Proceedings of the National Academy of Sciences (Impact Factor: 9.67). 06/2011; 108(28):11548-53. DOI: 10.1073/pnas.1108924108
Source: PubMed


Vertebrates typically harbor a rich gastrointestinal microbiota, which has coevolved with the host over millennia and is essential for several host physiological functions, in particular maturation of the immune system. Recent studies have highlighted the importance of a single bacterial species, segmented filamentous bacteria (SFB), in inducing a robust T-helper cell type 17 (Th17) population in the small-intestinal lamina propria (SI-LP) of the mouse gut. Consequently, SFB can promote IL-17-dependent immune and autoimmune responses, gut-associated as well as systemic, including inflammatory arthritis and experimental autoimmune encephalomyelitis.

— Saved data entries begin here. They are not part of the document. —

-- pv_equiv track=rewrite | github.com/necrosato/AdventOfCode | 2024/day25/solution.py | heights
-- ===== SOURCE A (Python) =====
-- def heights(schematic, lock=True):
--     h = [0]*len(schematic[0])
--     s = schematic
--     if not lock:
--         s = reversed(schematic)
--     for i, r in enumerate(s, start=0):
--         for j, c in enumerate(r):
--             if c == '#':
--                 h[j] = i
--     return h
-- ===== SOURCE B (Python) =====
-- def heights(schematic, lock=True):
--     s = schematic if lock else schematic[::-1]
--     return [max((i for i, r in enumerate(s) if j < len(r) and r[j] == '#'), default=0)
--             for j in range(len(schematic[0]))]
-- ===== Notes on version B (the rewrite author's own statement) =====
-- stated objective: idiomatic
-- what changed: A scans the grid row-major and keeps overwriting a mutable height array; B builds the result directly as a list comprehension over columns, taking max() of the matching row indices per column (default 0), with no mutable state.
import Mathlib
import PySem

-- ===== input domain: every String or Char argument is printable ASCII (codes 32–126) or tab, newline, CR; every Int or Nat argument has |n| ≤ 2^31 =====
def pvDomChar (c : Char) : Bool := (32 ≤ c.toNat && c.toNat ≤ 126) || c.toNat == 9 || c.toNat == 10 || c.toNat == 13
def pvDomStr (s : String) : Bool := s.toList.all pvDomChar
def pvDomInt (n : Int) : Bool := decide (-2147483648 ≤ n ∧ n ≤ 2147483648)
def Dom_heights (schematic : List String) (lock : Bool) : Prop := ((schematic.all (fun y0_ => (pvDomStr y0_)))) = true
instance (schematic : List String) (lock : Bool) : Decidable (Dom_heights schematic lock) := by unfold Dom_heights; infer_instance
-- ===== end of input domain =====

-- B replaces A's row-major overwrite of a mutable height array by a per-column
-- max of the matching row indices (objective: idiomatic; same asymptotic cost).

-- ===== PORT A =====
def heights (schematic : List String) (lock : Bool) : List Int :=
  match schematic.head? with
  | none => []          -- Python: schematic[0] raises IndexError here (excluded by Pre_)
  | some r0 =>
    -- h = [0]*len(schematic[0]); s = schematic, reversed if not lock; then the two loops
    (PySem.List.enumerate (if lock then schematic else schematic.reverse) 0).foldl
      (fun h p =>
        (PySem.List.enumerate p.2.toList 0).foldl
          (fun h q => if q.2 = '#' then h.set q.1.toNat p.1 else h) h)
      (List.replicate r0.length 0)
    -- h[j] = i : Python raises IndexError when j ≥ len(h); Pre_ excludes those inputs

-- ===== PORT B =====
def heights_alt (schematic : List String) (lock : Bool) : List Int :=
  match schematic.head? with
  | none => []          -- Python: len(schematic[0]) raises IndexError here (excluded by Pre_)
  | some r0 =>
    -- s = schematic if lock else schematic[::-1]; one max(...) per column j
    (PySem.List.pyRange 0 r0.length 1).map (fun j =>
      (PySem.List.max?
        ((PySem.List.enumerate (if lock then schematic else schematic.reverse) 0).filterMap
          (fun p => if j < (p.2.length : Int) ∧ PySem.Str.pyGet? p.2 j = some '#'
                    then some p.1 else none))
        (fun x => x)).getD 0)      -- max(..., default=0)

-- ===== PRECONDITION & SPEC =====
-- Pre_ excludes exactly the inputs where Python A raises IndexError: the empty list
-- (schematic[0]) and schematics in which some row carries '#' at a column index
-- ≥ len(schematic[0]) (the write h[j] = i is out of range).
def Pre_heights (schematic : List String) (lock : Bool) : Prop :=
  schematic ≠ [] ∧ (schematic.all (fun r =>
    (r.toList.drop (schematic.headD "").toList.length).all (fun c => c != '#'))) = true
instance (schematic : List String) (lock : Bool) : Decidable (Pre_heights schematic lock) := by
  unfold Pre_heights; infer_instance

def pvWitness_heights : List String × Bool := (["#.", ".#", "##"], true)

def Spec_heights (schematic : List String) (lock : Bool) (out : List Int) : Prop := out = heights_alt schematic lock
instance (schematic : List String) (lock : Bool) (out : List Int) : Decidable (Spec_heights schematic lock out) := by unfold Spec_heights; infer_instance

-- ===== CLAIM (what is proved, stated in full; the proofs are below) =====
def Claim_equal_heights : Prop := ∀ (schematic : List String) (lock : Bool), Dom_heights schematic lock → Pre_heights schematic lock → Spec_heights schematic lock (heights schematic lock)

-- ===== LEMMAS AND PROOFS =====

def hitB (r : String) (j : Nat) : Bool := r.toList[j]? == some '#'

def lastHitFrom (rows : List String) (k : Int) (j : Nat) (acc : Int) : Int :=
  match rows with
  | [] => acc
  | r :: t => lastHitFrom t (k + 1) j (if hitB r j then k else acc)

theorem inner_len (qs : List (Int × Char)) (i : Int) (h : List Int) :
    (qs.foldl (fun h q => if q.2 = '#' then h.set q.1.toNat i else h) h).length = h.length := by
  induction qs generalizing h with
  | nil => rfl
  | cons q t ih => simp only [List.foldl_cons]; rw [ih]; split <;> simp

theorem inner_get (cs : List Char) (k : Nat) (h : List Int) (i : Int) (j : Nat) :
    ((PySem.List.enumerate cs (k : Int)).foldl
        (fun h q => if q.2 = '#' then h.set q.1.toNat i else h) h)[j]? =
      if k ≤ j ∧ j < h.length ∧ cs[j - k]? = some '#' then some i else h[j]? := by
  induction cs generalizing k h with
  | nil => simp [PySem.List.enumerate_nil]
  | cons c t ih =>
    rw [PySem.List.enumerate_cons]
    simp only [List.foldl_cons]
    have hcast : ((k : Int) + 1) = ((k + 1 : Nat) : Int) := by push_cast; ring
    rw [hcast, ih]
    have hlen : (if c = '#' then h.set ((k : Int)).toNat i else h).length = h.length := by
      split <;> simp
    have hget : (if c = '#' then h.set ((k : Int)).toNat i else h)[j]? =
        if j = k ∧ c = '#' ∧ j < h.length then some i else h[j]? := by
      rw [Int.toNat_natCast]
      by_cases hc : c = '#'
      · rw [if_pos hc, List.getElem?_set]
        by_cases hjk : k = j
        · subst hjk
          by_cases hjl : k < h.length
          · rw [if_pos rfl, if_pos hjl, if_pos ⟨rfl, hc, hjl⟩]
          · rw [if_pos rfl, if_neg hjl, if_neg (fun hh => hjl hh.2.2),
              List.getElem?_eq_none (by omega)]
        · rw [if_neg hjk, if_neg (fun hh => hjk hh.1.symm)]
      · rw [if_neg hc, if_neg (fun hh => hc hh.2.1)]
    rw [hlen, hget]
    rcases Nat.lt_trichotomy j k with hjk | hjk | hjk
    · rw [if_neg (fun hh => absurd hh.1 (by omega) :
          ¬ (k + 1 ≤ j ∧ j < h.length ∧ t[j - (k + 1)]? = some '#')),
        if_neg (fun hh => absurd hh.1 (by omega) : ¬ (j = k ∧ c = '#' ∧ j < h.length)),
        if_neg (fun hh => absurd hh.1 (by omega) :
          ¬ (k ≤ j ∧ j < h.length ∧ (c :: t)[j - k]? = some '#'))]
    · subst hjk
      rw [if_neg (fun hh => absurd hh.1 (by omega) :
          ¬ (j + 1 ≤ j ∧ j < h.length ∧ t[j - (j + 1)]? = some '#')), Nat.sub_self]
      by_cases hc : c = '#'
      · by_cases hjl : j < h.length
        · rw [if_pos ⟨rfl, hc, hjl⟩, if_pos ⟨le_rfl, hjl, by simp [hc]⟩]
        · rw [if_neg (fun hh => hjl hh.2.2), if_neg (fun hh => hjl hh.2.1)]
      · rw [if_neg (fun hh => hc hh.2.1), if_neg (fun hh => hc (by simpa using hh.2.2))]
    · have hsub : j - k = (j - (k + 1)) + 1 := by omega
      have hel : (c :: t)[j - k]? = t[j - (k + 1)]? := by rw [hsub]; simp
      rw [if_neg (fun hh => absurd hh.1 (by omega) : ¬ (j = k ∧ c = '#' ∧ j < h.length)), hel]
      by_cases hcond : j < h.length ∧ t[j - (k + 1)]? = some '#'
      · rw [if_pos ⟨by omega, hcond.1, hcond.2⟩, if_pos ⟨by omega, hcond.1, hcond.2⟩]
      · rw [if_neg (fun hh => hcond ⟨hh.2.1, hh.2.2⟩), if_neg (fun hh => hcond ⟨hh.2.1, hh.2.2⟩)]

theorem outer_len (rows : List (Int × String)) (h : List Int) :
    (rows.foldl (fun h p =>
        (PySem.List.enumerate p.2.toList 0).foldl
          (fun h q => if q.2 = '#' then h.set q.1.toNat p.1 else h) h) h).length = h.length := by
  induction rows generalizing h with
  | nil => rfl
  | cons p t ih => simp only [List.foldl_cons]; rw [ih, inner_len]

theorem outer_get (rows : List String) (k : Int) (h : List Int) (j : Nat) (v : Int)
    (hv : h[j]? = some v) :
    ((PySem.List.enumerate rows k).foldl (fun h p =>
        (PySem.List.enumerate p.2.toList 0).foldl
          (fun h q => if q.2 = '#' then h.set q.1.toNat p.1 else h) h) h)[j]? =
      some (lastHitFrom rows k j v) := by
  induction rows generalizing k h v with
  | nil =>
    simp only [PySem.List.enumerate_nil, List.foldl_nil, lastHitFrom]
    exact hv
  | cons r t ih =>
    rw [PySem.List.enumerate_cons]
    simp only [List.foldl_cons]
    obtain ⟨hj, -⟩ := List.getElem?_eq_some_iff.mp hv
    have hinner := inner_get r.toList 0 h k j
    have hstep : ((PySem.List.enumerate r.toList 0).foldl
        (fun h q => if q.2 = '#' then h.set q.1.toNat k else h) h)[j]? =
        some (if hitB r j then k else v) := by
      rw [show ((0 : Int)) = ((0 : Nat) : Int) from rfl, hinner]
      simp only [Nat.zero_le, true_and, hj, Nat.sub_zero, hitB]
      by_cases hh : r.toList[j]? = some '#'
      · simp [hh]
      · simp [hh, hv]
    rw [show lastHitFrom (r :: t) k j v = lastHitFrom t (k + 1) j (if hitB r j then k else v)
        from rfl]
    exact ih (k + 1) _ _ hstep

def colCond (j : Nat) (p : Int × String) : Option Int :=
  if (j : Int) < (p.2.length : Int) ∧ PySem.Str.pyGet? p.2 ((j : Nat) : Int) = some '#'
  then some p.1 else none

theorem colCond_eq (j : Nat) (p : Int × String) :
    colCond j p = if hitB p.2 j then some p.1 else none := by
  unfold colCond hitB
  have hbr : PySem.Str.pyGet? p.2 ((j : Nat) : Int) = p.2.toList[j]? := by
    simp [PySem.Str.pyGet?, PySem.List.pyGet?_natCast]
  by_cases hh : p.2.toList[j]? = some '#'
  · obtain ⟨hjl, -⟩ := List.getElem?_eq_some_iff.mp hh
    rw [String.length_toList] at hjl
    have hlen : ((j : Nat) : Int) < ((p.2.length : Nat) : Int) := by exact_mod_cast hjl
    rw [if_pos ⟨hlen, by rw [hbr]; exact hh⟩, if_pos (by simp [hh])]
  · rw [if_neg (fun hc => hh (hbr ▸ hc.2)), if_neg (by simp [hh])]

theorem filterMax_eq (rows : List String) (k : Int) (j : Nat) (acc : Int) (hak : acc ≤ k) :
    (((PySem.List.enumerate rows k).filterMap (colCond j)).foldl max acc) =
      lastHitFrom rows k j acc := by
  induction rows generalizing k acc with
  | nil => simp [PySem.List.enumerate_nil, lastHitFrom]
  | cons r t ih =>
    rw [PySem.List.enumerate_cons,
      show lastHitFrom (r :: t) k j acc = lastHitFrom t (k + 1) j (if hitB r j then k else acc)
        from rfl]
    by_cases hh : hitB r j
    · have hfa : colCond j (k, r) = some k := by rw [colCond_eq]; simp [hh]
      simp only [List.filterMap_cons, hfa, List.foldl_cons]
      rw [if_pos hh, max_eq_right hak]
      exact ih (k + 1) k (by omega)
    · have hfa : colCond j (k, r) = none := by rw [colCond_eq]; simp [hh]
      simp only [List.filterMap_cons, hfa]
      rw [if_neg hh]
      exact ih (k + 1) acc (by omega)

theorem max_getD (l : List Int) (hl : ∀ x ∈ l, (0 : Int) ≤ x) :
    (PySem.List.max? l (fun x => x)).getD 0 = l.foldl max 0 := by
  cases l with
  | nil => simp [PySem.List.max?]
  | cons x t =>
    rw [PySem.List.max?_id_cons, Option.getD_some, List.foldl_cons,
      max_eq_right (hl x (by simp))]

theorem heights_eq (schematic : List String) (lock : Bool) :
    heights schematic lock = heights_alt schematic lock := by
  cases schematic with
  | nil => rfl
  | cons r0 t =>
    unfold heights heights_alt
    simp only [List.head?_cons]
    generalize (if lock then (r0 :: t) else (r0 :: t).reverse) = s
    apply List.ext_getElem?
    intro j
    by_cases hj : j < r0.length
    · have hh0 : (List.replicate r0.length (0 : Int))[j]? = some 0 := by
        simp [hj]
      rw [outer_get s 0 _ j 0 hh0]
      rw [show ((PySem.List.pyRange 0 (r0.length : Int) 1).map (fun j =>
          (PySem.List.max? ((PySem.List.enumerate s 0).filterMap
            (fun p => if j < (p.2.length : Int) ∧ PySem.Str.pyGet? p.2 j = some '#'
                      then some p.1 else none)) (fun x => x)).getD 0))[j]? =
          some ((PySem.List.max? ((PySem.List.enumerate s 0).filterMap (colCond j))
            (fun x => x)).getD 0) from by
        rw [PySem.List.getElem?_map_pyRange_zero _ r0.length j hj]; rfl]
      have hnn : ∀ x ∈ (PySem.List.enumerate s 0).filterMap (colCond j), (0 : Int) ≤ x := by
        intro x hx
        rcases List.mem_filterMap.mp hx with ⟨p, hp, hpx⟩
        rcases (PySem.List.mem_enumerate_iff _ _ _).mp hp with ⟨kk, hkk, rfl⟩
        rw [colCond_eq] at hpx
        split at hpx
        · injection hpx with hx'
          subst hx'
          simp
        · simp at hpx
      rw [max_getD _ hnn, filterMax_eq s 0 j 0 le_rfl]
    · rw [List.getElem?_eq_none
          (by rw [outer_len, List.length_replicate]; omega),
        List.getElem?_eq_none
          (by rw [List.length_map, PySem.List.length_pyRange_one]; omega)]

-- ===== VERDICT (by name: the statement is the Claim_ definition above) =====
theorem heights_spec : Claim_equal_heights := by
  intro schematic lock _ _
  unfold Spec_heights
  exact heights_eq schematic lock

Here, we exploit the incomplete penetrance of SFB colonization of NOD mice in our animal facility to explore its impact on the incidence and course of type 1 diabetes in this prototypical, spontaneous model. There was a strong cosegregation of SFB positivity and diabetes protection in females, but not in males, which remained relatively disease-free regardless of the SFB status. In contrast, insulitis did not depend on SFB colonization. SFB-positive, but not SFB-negative, females had a substantial population of Th17 cells in the SI-LP, which was the only significant, repeatable difference in the examined T-cell compartments of the gut, pancreas, or systemic lymphoid tissues. Th17-signature transcripts dominated the very limited SFB-induced molecular changes detected in SI-LP CD4(+) T cells. Thus, a single bacterium, and the gut immune system alterations associated with it, can either promote or protect from autoimmunity in predisposed mouse models, probably reflecting their variable dependence on different Th subsets.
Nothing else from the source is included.